> Your instructions
In the entries that follow, how many lines hold the string "track"? Give only that number.

[Excerpts from a dataset]
^^^^^^^^^^^^^^^^

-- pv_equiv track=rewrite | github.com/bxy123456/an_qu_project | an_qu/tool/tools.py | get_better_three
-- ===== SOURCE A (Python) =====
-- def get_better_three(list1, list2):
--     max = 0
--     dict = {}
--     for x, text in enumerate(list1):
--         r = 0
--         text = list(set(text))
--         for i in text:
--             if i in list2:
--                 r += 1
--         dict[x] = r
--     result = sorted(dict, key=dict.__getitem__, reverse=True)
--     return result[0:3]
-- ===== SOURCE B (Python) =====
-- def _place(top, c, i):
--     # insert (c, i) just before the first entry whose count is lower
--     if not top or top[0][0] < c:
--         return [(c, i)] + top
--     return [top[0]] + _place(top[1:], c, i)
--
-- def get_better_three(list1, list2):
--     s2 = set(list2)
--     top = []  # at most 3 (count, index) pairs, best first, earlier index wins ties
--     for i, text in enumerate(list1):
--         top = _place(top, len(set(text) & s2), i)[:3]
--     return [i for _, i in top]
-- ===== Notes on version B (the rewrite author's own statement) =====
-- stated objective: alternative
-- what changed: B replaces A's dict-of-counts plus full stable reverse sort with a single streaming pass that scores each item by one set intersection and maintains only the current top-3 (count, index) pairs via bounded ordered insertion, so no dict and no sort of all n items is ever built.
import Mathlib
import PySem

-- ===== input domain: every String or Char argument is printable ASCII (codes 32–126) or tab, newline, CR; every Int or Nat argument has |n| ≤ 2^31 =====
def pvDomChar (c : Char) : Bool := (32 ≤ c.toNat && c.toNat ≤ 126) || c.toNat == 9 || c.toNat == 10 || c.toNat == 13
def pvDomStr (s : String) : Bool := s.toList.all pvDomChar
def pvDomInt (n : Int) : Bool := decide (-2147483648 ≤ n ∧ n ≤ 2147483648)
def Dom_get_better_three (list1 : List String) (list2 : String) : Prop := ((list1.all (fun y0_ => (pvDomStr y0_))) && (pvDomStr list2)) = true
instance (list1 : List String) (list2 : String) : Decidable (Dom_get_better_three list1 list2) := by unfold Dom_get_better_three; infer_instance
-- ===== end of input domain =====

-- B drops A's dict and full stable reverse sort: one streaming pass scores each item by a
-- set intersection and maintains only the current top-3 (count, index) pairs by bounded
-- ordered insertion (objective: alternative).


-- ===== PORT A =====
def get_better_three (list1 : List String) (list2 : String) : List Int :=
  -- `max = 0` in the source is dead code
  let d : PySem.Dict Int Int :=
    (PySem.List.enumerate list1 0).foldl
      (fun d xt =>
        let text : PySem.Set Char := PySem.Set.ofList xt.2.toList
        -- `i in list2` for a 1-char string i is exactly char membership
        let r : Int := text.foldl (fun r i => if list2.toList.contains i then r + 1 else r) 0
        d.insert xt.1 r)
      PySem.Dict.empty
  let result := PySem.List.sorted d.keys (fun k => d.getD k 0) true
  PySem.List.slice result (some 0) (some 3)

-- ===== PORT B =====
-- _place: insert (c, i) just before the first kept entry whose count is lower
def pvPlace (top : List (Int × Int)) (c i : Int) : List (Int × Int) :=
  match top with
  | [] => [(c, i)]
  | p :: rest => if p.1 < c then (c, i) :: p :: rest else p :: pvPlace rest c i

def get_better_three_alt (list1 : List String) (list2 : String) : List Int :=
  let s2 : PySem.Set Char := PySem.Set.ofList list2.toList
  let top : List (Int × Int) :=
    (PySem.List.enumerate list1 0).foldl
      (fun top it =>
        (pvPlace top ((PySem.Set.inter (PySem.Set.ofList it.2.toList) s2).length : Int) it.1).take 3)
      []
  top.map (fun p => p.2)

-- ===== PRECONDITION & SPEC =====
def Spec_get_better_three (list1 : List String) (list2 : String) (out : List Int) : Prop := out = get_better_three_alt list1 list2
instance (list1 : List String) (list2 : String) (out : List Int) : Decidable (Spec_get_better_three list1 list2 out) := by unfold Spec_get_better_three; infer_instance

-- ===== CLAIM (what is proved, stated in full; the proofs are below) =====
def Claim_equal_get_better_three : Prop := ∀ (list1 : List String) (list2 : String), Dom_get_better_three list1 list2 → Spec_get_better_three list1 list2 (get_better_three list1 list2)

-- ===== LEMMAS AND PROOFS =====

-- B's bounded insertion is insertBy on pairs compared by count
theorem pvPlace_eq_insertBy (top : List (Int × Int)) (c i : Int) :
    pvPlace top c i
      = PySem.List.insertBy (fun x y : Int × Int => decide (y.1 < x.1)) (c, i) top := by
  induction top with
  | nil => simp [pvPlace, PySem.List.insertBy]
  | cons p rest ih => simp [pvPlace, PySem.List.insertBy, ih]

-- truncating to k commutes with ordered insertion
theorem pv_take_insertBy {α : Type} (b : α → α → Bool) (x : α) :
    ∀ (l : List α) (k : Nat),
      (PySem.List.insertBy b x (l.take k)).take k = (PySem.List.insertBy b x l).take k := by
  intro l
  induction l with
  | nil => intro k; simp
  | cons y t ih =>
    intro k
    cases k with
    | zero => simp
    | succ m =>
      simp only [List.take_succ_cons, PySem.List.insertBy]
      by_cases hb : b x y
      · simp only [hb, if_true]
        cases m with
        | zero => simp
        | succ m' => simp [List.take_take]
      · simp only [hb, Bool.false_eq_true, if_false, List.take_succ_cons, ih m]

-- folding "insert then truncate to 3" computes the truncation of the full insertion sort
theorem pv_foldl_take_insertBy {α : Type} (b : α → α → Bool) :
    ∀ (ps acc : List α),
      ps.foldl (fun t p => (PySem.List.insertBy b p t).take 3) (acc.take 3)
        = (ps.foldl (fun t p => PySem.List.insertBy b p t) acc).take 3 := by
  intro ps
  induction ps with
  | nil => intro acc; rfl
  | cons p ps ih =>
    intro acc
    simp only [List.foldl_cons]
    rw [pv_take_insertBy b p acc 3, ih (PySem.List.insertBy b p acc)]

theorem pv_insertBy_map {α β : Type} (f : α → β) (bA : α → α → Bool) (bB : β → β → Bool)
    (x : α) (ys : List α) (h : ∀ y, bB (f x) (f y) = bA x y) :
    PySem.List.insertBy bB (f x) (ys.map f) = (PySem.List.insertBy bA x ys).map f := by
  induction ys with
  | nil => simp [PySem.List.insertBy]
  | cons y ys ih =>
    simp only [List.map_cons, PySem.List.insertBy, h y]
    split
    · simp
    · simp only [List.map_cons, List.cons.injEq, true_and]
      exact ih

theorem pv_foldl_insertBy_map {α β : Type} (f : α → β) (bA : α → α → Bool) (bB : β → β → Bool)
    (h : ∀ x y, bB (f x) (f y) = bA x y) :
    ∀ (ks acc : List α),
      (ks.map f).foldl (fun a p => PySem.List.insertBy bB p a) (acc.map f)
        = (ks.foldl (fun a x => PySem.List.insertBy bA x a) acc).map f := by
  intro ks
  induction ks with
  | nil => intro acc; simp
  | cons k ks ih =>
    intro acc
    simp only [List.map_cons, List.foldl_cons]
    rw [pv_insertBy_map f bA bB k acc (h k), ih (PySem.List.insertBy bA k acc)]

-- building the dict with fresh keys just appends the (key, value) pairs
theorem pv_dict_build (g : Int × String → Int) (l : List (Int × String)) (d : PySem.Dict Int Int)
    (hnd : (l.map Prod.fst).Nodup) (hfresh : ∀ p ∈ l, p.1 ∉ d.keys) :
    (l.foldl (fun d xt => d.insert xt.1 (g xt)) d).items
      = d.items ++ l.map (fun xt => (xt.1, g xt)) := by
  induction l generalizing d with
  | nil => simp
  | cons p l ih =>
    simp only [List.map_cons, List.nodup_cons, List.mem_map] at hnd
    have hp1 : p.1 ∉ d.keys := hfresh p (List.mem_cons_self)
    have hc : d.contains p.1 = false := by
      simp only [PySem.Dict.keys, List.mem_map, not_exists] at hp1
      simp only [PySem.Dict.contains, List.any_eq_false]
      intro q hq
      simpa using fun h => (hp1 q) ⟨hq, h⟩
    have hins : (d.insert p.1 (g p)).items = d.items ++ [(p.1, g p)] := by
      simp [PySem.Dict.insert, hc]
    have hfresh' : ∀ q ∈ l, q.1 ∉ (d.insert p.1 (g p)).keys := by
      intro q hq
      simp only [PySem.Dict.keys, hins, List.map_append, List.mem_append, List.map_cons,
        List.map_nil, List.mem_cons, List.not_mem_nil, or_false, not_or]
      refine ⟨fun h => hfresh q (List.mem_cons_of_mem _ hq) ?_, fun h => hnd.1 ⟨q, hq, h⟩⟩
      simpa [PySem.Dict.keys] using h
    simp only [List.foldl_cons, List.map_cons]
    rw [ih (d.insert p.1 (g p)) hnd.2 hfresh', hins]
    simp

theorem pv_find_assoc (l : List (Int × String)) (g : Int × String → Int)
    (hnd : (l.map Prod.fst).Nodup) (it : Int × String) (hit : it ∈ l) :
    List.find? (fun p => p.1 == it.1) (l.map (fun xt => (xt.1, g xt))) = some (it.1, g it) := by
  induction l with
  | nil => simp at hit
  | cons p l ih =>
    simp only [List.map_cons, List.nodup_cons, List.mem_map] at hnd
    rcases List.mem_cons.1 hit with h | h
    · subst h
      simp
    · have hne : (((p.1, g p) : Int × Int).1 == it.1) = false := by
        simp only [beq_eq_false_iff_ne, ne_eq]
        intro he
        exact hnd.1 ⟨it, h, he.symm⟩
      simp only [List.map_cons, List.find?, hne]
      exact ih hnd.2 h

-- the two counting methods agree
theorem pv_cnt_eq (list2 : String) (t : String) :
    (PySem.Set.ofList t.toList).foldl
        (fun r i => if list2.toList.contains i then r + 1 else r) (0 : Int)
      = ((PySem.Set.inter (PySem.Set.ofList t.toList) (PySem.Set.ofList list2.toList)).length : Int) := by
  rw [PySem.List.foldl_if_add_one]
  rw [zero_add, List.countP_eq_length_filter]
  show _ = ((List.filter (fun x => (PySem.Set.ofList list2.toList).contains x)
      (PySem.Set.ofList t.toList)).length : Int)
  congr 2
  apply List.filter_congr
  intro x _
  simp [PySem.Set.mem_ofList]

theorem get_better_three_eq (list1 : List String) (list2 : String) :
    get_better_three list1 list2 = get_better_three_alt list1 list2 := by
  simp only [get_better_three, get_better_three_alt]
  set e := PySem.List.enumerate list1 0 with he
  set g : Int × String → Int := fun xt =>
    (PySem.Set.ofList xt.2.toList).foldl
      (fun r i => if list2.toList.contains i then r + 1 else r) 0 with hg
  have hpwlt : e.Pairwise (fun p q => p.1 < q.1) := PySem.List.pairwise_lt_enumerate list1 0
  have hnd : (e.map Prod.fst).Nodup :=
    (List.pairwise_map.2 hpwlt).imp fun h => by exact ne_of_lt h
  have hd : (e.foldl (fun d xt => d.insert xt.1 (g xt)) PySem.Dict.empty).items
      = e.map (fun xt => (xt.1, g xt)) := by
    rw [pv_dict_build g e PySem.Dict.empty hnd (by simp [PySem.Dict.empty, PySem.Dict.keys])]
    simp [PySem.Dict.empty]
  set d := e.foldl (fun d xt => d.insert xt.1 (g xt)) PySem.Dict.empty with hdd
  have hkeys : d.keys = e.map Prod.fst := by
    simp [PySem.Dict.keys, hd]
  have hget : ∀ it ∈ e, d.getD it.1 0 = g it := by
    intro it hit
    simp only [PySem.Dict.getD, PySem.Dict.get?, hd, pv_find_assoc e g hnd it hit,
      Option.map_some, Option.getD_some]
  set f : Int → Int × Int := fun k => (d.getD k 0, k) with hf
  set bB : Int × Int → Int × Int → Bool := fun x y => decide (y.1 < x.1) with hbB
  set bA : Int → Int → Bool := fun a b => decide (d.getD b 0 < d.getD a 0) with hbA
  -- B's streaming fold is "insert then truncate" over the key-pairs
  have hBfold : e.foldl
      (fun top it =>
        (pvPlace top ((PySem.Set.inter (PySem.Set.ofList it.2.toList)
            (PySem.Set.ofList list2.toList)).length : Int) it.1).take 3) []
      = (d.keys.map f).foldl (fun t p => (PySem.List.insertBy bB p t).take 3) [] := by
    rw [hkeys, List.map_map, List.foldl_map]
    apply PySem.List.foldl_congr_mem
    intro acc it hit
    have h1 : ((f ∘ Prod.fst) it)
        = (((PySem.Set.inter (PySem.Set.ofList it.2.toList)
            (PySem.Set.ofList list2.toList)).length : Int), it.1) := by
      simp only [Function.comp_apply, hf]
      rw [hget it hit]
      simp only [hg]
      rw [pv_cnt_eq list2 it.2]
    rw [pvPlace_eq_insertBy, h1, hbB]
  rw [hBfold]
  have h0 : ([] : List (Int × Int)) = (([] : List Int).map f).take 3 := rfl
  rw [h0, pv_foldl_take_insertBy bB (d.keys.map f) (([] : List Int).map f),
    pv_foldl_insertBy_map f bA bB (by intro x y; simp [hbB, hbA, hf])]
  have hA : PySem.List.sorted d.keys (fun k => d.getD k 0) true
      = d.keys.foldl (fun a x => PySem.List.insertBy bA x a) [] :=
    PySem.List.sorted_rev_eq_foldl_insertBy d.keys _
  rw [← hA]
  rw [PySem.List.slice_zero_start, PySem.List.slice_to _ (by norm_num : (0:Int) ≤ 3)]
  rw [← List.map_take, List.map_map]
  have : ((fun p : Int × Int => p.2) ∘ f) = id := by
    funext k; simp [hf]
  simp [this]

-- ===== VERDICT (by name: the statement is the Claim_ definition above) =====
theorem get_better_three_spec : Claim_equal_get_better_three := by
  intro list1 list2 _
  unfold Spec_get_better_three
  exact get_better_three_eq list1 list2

^^^^^^^^^^^^^^^^

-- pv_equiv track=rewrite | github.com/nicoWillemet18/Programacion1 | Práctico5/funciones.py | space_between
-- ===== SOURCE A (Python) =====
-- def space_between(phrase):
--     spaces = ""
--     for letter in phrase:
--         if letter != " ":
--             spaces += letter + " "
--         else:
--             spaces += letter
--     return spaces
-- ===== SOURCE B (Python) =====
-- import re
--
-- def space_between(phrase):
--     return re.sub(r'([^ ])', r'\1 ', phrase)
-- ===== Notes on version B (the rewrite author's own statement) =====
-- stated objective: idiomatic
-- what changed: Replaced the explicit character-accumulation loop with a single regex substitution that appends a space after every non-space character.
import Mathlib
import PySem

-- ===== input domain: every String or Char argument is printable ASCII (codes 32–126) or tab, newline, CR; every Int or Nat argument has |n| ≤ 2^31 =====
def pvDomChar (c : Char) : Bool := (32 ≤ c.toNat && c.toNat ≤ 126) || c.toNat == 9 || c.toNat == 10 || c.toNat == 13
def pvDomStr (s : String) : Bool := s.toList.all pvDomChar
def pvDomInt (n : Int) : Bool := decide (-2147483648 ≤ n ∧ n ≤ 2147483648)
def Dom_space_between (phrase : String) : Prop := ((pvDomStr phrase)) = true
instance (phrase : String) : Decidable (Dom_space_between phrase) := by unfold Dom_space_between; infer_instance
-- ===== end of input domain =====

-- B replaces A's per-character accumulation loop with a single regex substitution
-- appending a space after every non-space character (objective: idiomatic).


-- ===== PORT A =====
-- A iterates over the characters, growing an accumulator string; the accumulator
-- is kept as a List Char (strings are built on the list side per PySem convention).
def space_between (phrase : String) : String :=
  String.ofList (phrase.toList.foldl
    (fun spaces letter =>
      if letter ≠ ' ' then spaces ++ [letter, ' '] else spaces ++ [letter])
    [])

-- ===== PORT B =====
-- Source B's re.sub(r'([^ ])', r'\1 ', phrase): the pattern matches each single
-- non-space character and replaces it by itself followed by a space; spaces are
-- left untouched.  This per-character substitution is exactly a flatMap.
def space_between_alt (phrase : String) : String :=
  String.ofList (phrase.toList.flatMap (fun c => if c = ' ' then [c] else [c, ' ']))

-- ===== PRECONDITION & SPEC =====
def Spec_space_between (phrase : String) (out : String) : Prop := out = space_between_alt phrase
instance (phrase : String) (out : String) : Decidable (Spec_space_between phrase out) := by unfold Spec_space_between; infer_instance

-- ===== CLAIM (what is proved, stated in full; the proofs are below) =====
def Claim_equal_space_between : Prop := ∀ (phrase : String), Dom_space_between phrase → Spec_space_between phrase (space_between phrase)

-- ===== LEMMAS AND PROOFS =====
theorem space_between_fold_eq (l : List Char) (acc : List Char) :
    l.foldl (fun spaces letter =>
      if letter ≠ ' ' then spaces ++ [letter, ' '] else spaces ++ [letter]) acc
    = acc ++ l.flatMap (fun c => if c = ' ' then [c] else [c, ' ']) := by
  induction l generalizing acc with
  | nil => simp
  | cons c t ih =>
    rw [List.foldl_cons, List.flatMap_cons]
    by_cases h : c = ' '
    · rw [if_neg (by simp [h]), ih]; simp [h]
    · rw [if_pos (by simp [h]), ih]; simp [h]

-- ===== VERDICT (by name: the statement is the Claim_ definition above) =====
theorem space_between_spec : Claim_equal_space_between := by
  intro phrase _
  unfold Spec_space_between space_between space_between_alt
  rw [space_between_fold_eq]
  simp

^^^^^^^^^^^^^^^^

> Written reply
2